Claim 3 is rejected under 35 U.S.C. 103 as being unpatentable over Devanathan et al. (US 2018/020860 A1), in view of Sundaresan et al. (US 2011/0078167 A1), in further view of Kirwin (US 2022/0129958 A1) and Clark (US 2017/0124575 A1).
Regarding claim 3 (Original), which is dependent of claim 2, the combination of Devanathan et al., Sundaresan et al., and Kirwin discloses all the limitations in claim 2. Devanathan et al. further discloses wherein said dictionary provides chunk grammar information for analyzing unstructured text so as to extract features, feature reviews and … (Paragraph 0039, This step converts the unstructured data of reviews into structured data, that can be used for the visualization. The machine learning techniques are used to do sentiment analysis of the user reviews. At the end of this step, we achieve the following; Paragraph 0040, The product attribute is detected (e.g. – in case of smartphones—battery, or camera, or display, or processor) that is being described in the review.

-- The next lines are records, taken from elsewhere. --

-- pv_equiv track=rewrite | github.com/tuur/WLLETlinkClassification | lib/data.py | get_paragraph_boundaries
-- ===== SOURCE A (Python) =====
-- def get_paragraph_boundaries(text):
-- 	boundaries = []
-- 	character_index_to_paragraph_index = {}
-- 	prev = ''
-- 	for i, char in enumerate(text):
-- 		character_index_to_paragraph_index[i] = len(boundaries)
-- 		if char == '\n' and prev =='\n':
-- 			boundaries.append(i)
-- 		prev=char
-- 	return boundaries, character_index_to_paragraph_index
-- ===== SOURCE B (Python) =====
-- def get_paragraph_boundaries(text):
--     n = len(text)
--     boundaries = [i for i in range(1, n) if text[i] == '\n' and text[i - 1] == '\n']
--     character_index_to_paragraph_index = {i: sum(1 for b in boundaries if b < i) for i in range(n)}
--     return boundaries, character_index_to_paragraph_index
-- ===== Notes on version B (the rewrite author's own statement) =====
-- stated objective: simpler
-- what changed: Replaces the single stateful loop (prev-char tracking, dict recording list length before a conditional append) by two independent comprehensions: an adjacent-pair index filter for the boundaries, then a counting pass (number of boundaries < i) for the char-to-paragraph map.
import Mathlib
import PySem

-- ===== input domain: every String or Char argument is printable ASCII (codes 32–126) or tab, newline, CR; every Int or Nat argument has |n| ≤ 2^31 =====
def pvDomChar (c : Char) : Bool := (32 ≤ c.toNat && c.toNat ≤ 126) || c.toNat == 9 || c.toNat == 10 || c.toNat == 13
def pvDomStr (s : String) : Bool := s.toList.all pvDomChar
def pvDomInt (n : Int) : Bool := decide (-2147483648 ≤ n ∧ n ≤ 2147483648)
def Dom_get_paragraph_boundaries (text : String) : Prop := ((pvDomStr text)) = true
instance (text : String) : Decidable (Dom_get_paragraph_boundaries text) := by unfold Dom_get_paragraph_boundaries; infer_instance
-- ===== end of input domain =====

-- B replaces A's single stateful loop by two independent comprehensions (boundary filter,
-- then boundary-count map); objective: simpler. Equivalence of the return value is proved on all inputs.

-- ===== PORT A =====
-- the for-loop over enumerate(text) with state (boundaries, dict, prev); prev = none plays Python's initial prev = ''
def pvALoop : List (Int × Char) → List Int → PySem.Dict Int Int → Option Char → (List Int × PySem.Dict Int Int)
  | [], bs, d, _ => (bs, d)
  | (i, c) :: rest, bs, d, p =>
      let d' := d.insert i (bs.length : Int)
      let bs' := if c = '\n' ∧ p = some '\n' then bs ++ [i] else bs
      pvALoop rest bs' d' (some c)

def get_paragraph_boundaries (text : String) : List Int × (List (Int × Int)) :=
  ((pvALoop (PySem.List.enumerate text.toList 0) [] PySem.Dict.empty none).1,
   (pvALoop (PySem.List.enumerate text.toList 0) [] PySem.Dict.empty none).2.items)

-- ===== PORT B =====
-- [i for i in range(1, n) if text[i]=='\n' and text[i-1]=='\n']; the indices visited are in
-- range, so pyGet? (Python indexing) always returns some and the == test is exact
def pvBoundsB (cs : List Char) : List Int :=
  (PySem.List.pyRange 1 (cs.length : Int) 1).filter
    (fun i => PySem.List.pyGet? cs i == some '\n' && PySem.List.pyGet? cs (i - 1) == some '\n')

-- {i: sum(1 for b in boundaries if b < i) for i in range(n)}
def get_paragraph_boundaries_alt (text : String) : List Int × (List (Int × Int)) :=
  (pvBoundsB text.toList,
   (PySem.List.pyRange 0 (text.toList.length : Int) 1).map
     (fun i => (i, (((pvBoundsB text.toList).filter (fun b => b < i)).length : Int))))

-- ===== PRECONDITION & SPEC =====
def Spec_get_paragraph_boundaries (text : String) (out : List Int × (List (Int × Int))) : Prop := out = get_paragraph_boundaries_alt text
instance (text : String) (out : List Int × (List (Int × Int))) : Decidable (Spec_get_paragraph_boundaries text out) := by unfold Spec_get_paragraph_boundaries; infer_instance

-- ===== CLAIM (what is proved, stated in full; the proofs are below) =====
def Claim_equal_get_paragraph_boundaries : Prop := ∀ (text : String), Dom_get_paragraph_boundaries text → Spec_get_paragraph_boundaries text (get_paragraph_boundaries text)

-- ===== LEMMAS AND PROOFS =====

-- reference boundary list: indices k, k+1, … of cs at which char = '\n' and previous char p = '\n'
def pvBnd : Option Char → Int → List Char → List Int
  | _, _, [] => []
  | p, k, c :: rest => (if c = '\n' ∧ p = some '\n' then [k] else []) ++ pvBnd (some c) (k + 1) rest

lemma pvBnd_ge : ∀ (cs : List Char) (p : Option Char) (k : Int), ∀ b ∈ pvBnd p k cs, k ≤ b := by
  intro cs
  induction cs with
  | nil => intro p k b hb; simp [pvBnd] at hb
  | cons c rest ih =>
      intro p k b hb
      simp only [pvBnd, List.mem_append] at hb
      rcases hb with hb | hb
      · split at hb <;> simp_all
      · have := ih (some c) (k + 1) b hb; omega

lemma pvALoop_spec : ∀ (cs : List Char) (k : Int) (bs : List Int) (d : PySem.Dict Int Int) (p : Option Char),
    (∀ j ∈ d.keys, j < k) →
    (pvALoop (PySem.List.enumerate cs k) bs d p).1 = bs ++ pvBnd p k cs ∧
    (pvALoop (PySem.List.enumerate cs k) bs d p).2.items =
      d.items ++ (PySem.List.pyRange k (k + cs.length) 1).map
        (fun i => (i, (bs.length : Int) + (((pvBnd p k cs).filter (fun b => b < i)).length : Int))) := by
  intro cs
  induction cs with
  | nil =>
      intro k bs d p hk
      simp [PySem.List.enumerate_nil, pvALoop, pvBnd, PySem.List.pyRange_one_eq_nil (le_refl k)]
  | cons c rest ih =>
      intro k bs d p hk
      have hcont : d.contains k = false := by
        by_contra h
        have h' : d.contains k = true := by simpa using h
        have : k ∈ d.keys := (PySem.Dict.contains_iff_mem_keys d k).mp h'
        exact absurd (hk k this) (by omega)
      have hk' : ∀ j ∈ (d.insert k ((bs.length : Int))).keys, j < k + 1 := by
        intro j hj
        rcases (PySem.Dict.mem_keys_insert d k j ((bs.length : Int))).mp hj with h | h
        · omega
        · have := hk j h; omega
      rw [PySem.List.enumerate_cons]
      simp only [pvALoop]
      obtain ⟨ih1, ih2⟩ := ih (k + 1)
        (if c = '\n' ∧ p = some '\n' then bs ++ [k] else bs)
        (d.insert k ((bs.length : Int))) (some c) hk'
      have hins : (d.insert k ((bs.length : Int))).items = d.items ++ [(k, ((bs.length : Int)))] := by
        rw [PySem.Dict.items_insert]
        simp [hcont]
      constructor
      · rw [ih1]
        simp only [pvBnd]
        split_ifs <;> simp
      · rw [ih2, hins]
        have hrange : PySem.List.pyRange k (k + ((c :: rest).length : Int)) 1 =
            k :: PySem.List.pyRange (k + 1) (k + ((c :: rest).length : Int)) 1 := by
          apply PySem.List.pyRange_one_cons
          simp only [List.length_cons]
          push_cast
          omega
        rw [hrange, List.map_cons, List.append_assoc, List.singleton_append]
        congr 1
        congr 1
        · -- the entry recorded at index k: no boundary of pvBnd p k (c::rest) is < k
          have hfilt : (pvBnd p k (c :: rest)).filter (fun b => b < k) = [] := by
            apply List.filter_eq_nil_iff.mpr
            intro b hb
            have := pvBnd_ge (c :: rest) p k b hb
            simp
            omega
          rw [hfilt]
          simp
        · -- later entries: splitting off the possible boundary at k
          have hend : k + ((c :: rest).length : Int) = (k + 1) + (rest.length : Int) := by
            push_cast [List.length_cons]; omega
          rw [hend]
          apply List.map_congr_left
          intro i hi
          simp only [PySem.List.mem_pyRange_one] at hi
          have hki : k < i := by omega
          by_cases hc : c = '\n' ∧ p = some '\n'
          · simp only [pvBnd, if_pos hc, List.length_append,
              List.singleton_append, List.filter_cons]
            simp only [decide_eq_true_eq, if_pos hki, List.length_cons, List.length_nil,
              Prod.mk.injEq, true_and]
            push_cast
            omega
          · simp only [pvBnd, if_neg hc, List.nil_append]
      
lemma pyGet?_pred_append (pre rest : List Char) (h : pre ≠ []) :
    PySem.List.pyGet? (pre ++ rest) ((pre.length : Int) - 1) = some (pre.getLast h) := by
  have hlen : 0 < pre.length := List.length_pos_of_ne_nil h
  have hidx : ((pre.length : Int) - 1) = ((pre.length - 1 : Nat) : Int) := by omega
  rw [hidx, PySem.List.pyGet?_natCast]
  rw [List.getElem?_append_left (by omega)]
  rw [List.getElem?_eq_getElem (by omega)]
  congr 1
  exact (List.getLast_eq_getElem h).symm

lemma pvBnd_eq_filter_aux : ∀ (cs pre : List Char) (h : pre ≠ []),
    pvBnd (some (pre.getLast h)) (pre.length : Int) cs =
      (PySem.List.pyRange (pre.length : Int) ((pre.length : Int) + cs.length) 1).filter
        (fun i => PySem.List.pyGet? (pre ++ cs) i == some '\n' &&
                  PySem.List.pyGet? (pre ++ cs) (i - 1) == some '\n') := by
  intro cs
  induction cs with
  | nil =>
      intro pre h
      simp [pvBnd, PySem.List.pyRange_one_eq_nil]
  | cons c rest ih =>
      intro pre h
      have hrange : PySem.List.pyRange (pre.length : Int) ((pre.length : Int) + ((c :: rest).length : Int)) 1 =
          (pre.length : Int) :: PySem.List.pyRange ((pre.length : Int) + 1) ((pre.length : Int) + ((c :: rest).length : Int)) 1 := by
        apply PySem.List.pyRange_one_cons
        push_cast [List.length_cons]; omega
      rw [hrange, List.filter_cons]
      have hget : PySem.List.pyGet? (pre ++ c :: rest) ((pre.length : Int)) = some c :=
        PySem.List.pyGet?_append_length pre rest c
      have hgetp : PySem.List.pyGet? (pre ++ c :: rest) ((pre.length : Int) - 1) = some (pre.getLast h) :=
        pyGet?_pred_append pre (c :: rest) h
      have hcond : (PySem.List.pyGet? (pre ++ c :: rest) ((pre.length : Int)) == some '\n' &&
            PySem.List.pyGet? (pre ++ c :: rest) ((pre.length : Int) - 1) == some '\n') =
          decide (c = '\n' ∧ pre.getLast h = '\n') := by
        rw [hget, hgetp]
        by_cases h1 : c = '\n' <;> by_cases h2 : pre.getLast h = '\n' <;> simp [h1, h2]
      rw [hcond]
      have htail := ih (pre ++ [c]) (by simp)
      have hlast : (pre ++ [c]).getLast (by simp) = c := List.getLast_concat
      have hlen2 : (((pre ++ [c]).length : Int)) = (pre.length : Int) + 1 := by
        push_cast [List.length_append, List.length_singleton]; omega
      have hlist : (pre ++ [c]) ++ rest = pre ++ c :: rest := by simp
      rw [hlast, hlen2, hlist] at htail
      have hend : ((pre.length : Int) + 1) + (rest.length : Int) = (pre.length : Int) + ((c :: rest).length : Int) := by
        push_cast [List.length_cons]; omega
      rw [hend] at htail
      rw [← htail]
      simp only [pvBnd]
      by_cases hc : c = '\n' ∧ pre.getLast h = '\n'
      · simp [hc]
      · simp only [Option.some.injEq]
        rw [if_neg hc]
        simp [hc]

lemma pvBoundsB_eq (cs : List Char) : pvBoundsB cs = pvBnd none 0 cs := by
  cases cs with
  | nil => simp [pvBoundsB, pvBnd, PySem.List.pyRange_one_eq_nil]
  | cons c rest =>
      have h := pvBnd_eq_filter_aux rest [c] (by simp)
      simp only [List.getLast_singleton, List.length_singleton, List.singleton_append,
        Nat.cast_one] at h
      have hend : (1 : Int) + (rest.length : Int) = (((c :: rest).length : Int)) := by
        push_cast [List.length_cons]; omega
      rw [hend] at h
      have h0 : pvBnd none 0 (c :: rest) = pvBnd (some c) 1 rest := by
        simp [pvBnd]
      rw [pvBoundsB, h0, ← h]

-- ===== VERDICT (by name: the statement is the Claim_ definition above) =====
theorem get_paragraph_boundaries_spec : Claim_equal_get_paragraph_boundaries := by
  intro text _
  unfold Spec_get_paragraph_boundaries get_paragraph_boundaries get_paragraph_boundaries_alt
  obtain ⟨h1, h2⟩ := pvALoop_spec text.toList 0 [] PySem.Dict.empty none
    (by intro j hj; simp [PySem.Dict.keys_empty] at hj)
  have hempty : (PySem.Dict.empty : PySem.Dict Int Int).items = [] := rfl
  refine Prod.ext ?_ ?_
  · rw [h1, pvBoundsB_eq]
    simp
  · rw [h2, hempty, pvBoundsB_eq]
    simp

For accomplishing this machine learning and natural language processing techniques are used. The polarity of the sentiment (positive/negative/neutral) in the review is also detected. As a result of this step, have every review annotated by the detected attribute class/sentiment class combination – (for e.g. battery negative, camera positive etc.); Paragraph 0041, The text fragments that generate this positive or negative sentiment are simultaneously detected for the detected attribute, using machine learning techniques. For e.g. “battery gets heated up” can be defined as a key phrase for detection of “battery negative class”; Paragraph 0042, Thus at the end of step one, for each product, A list of reviews that is annotated is generated by a combination of attribute-sentiment polarity and the keywords that generated that combination; Paragraph 0055, Creation of sentiment and aspect lexicons—Aspect based sentiment analysis on user reviews is carried out using machine learning and natural language processing. Supervised machine learning algorithms needs labelled data for training. The steps to generate labelled training data in semi-supervised setting are as below; Paragraph 0056, a. Extraction of keywords for all sentiment and aspect classes from reviews to build lexicon files. These lexicons are used to do data annotation in reviews; In this case, Examiner interprets: the “battery” as the at least one “feature”; and “heated up” as the “feature review”).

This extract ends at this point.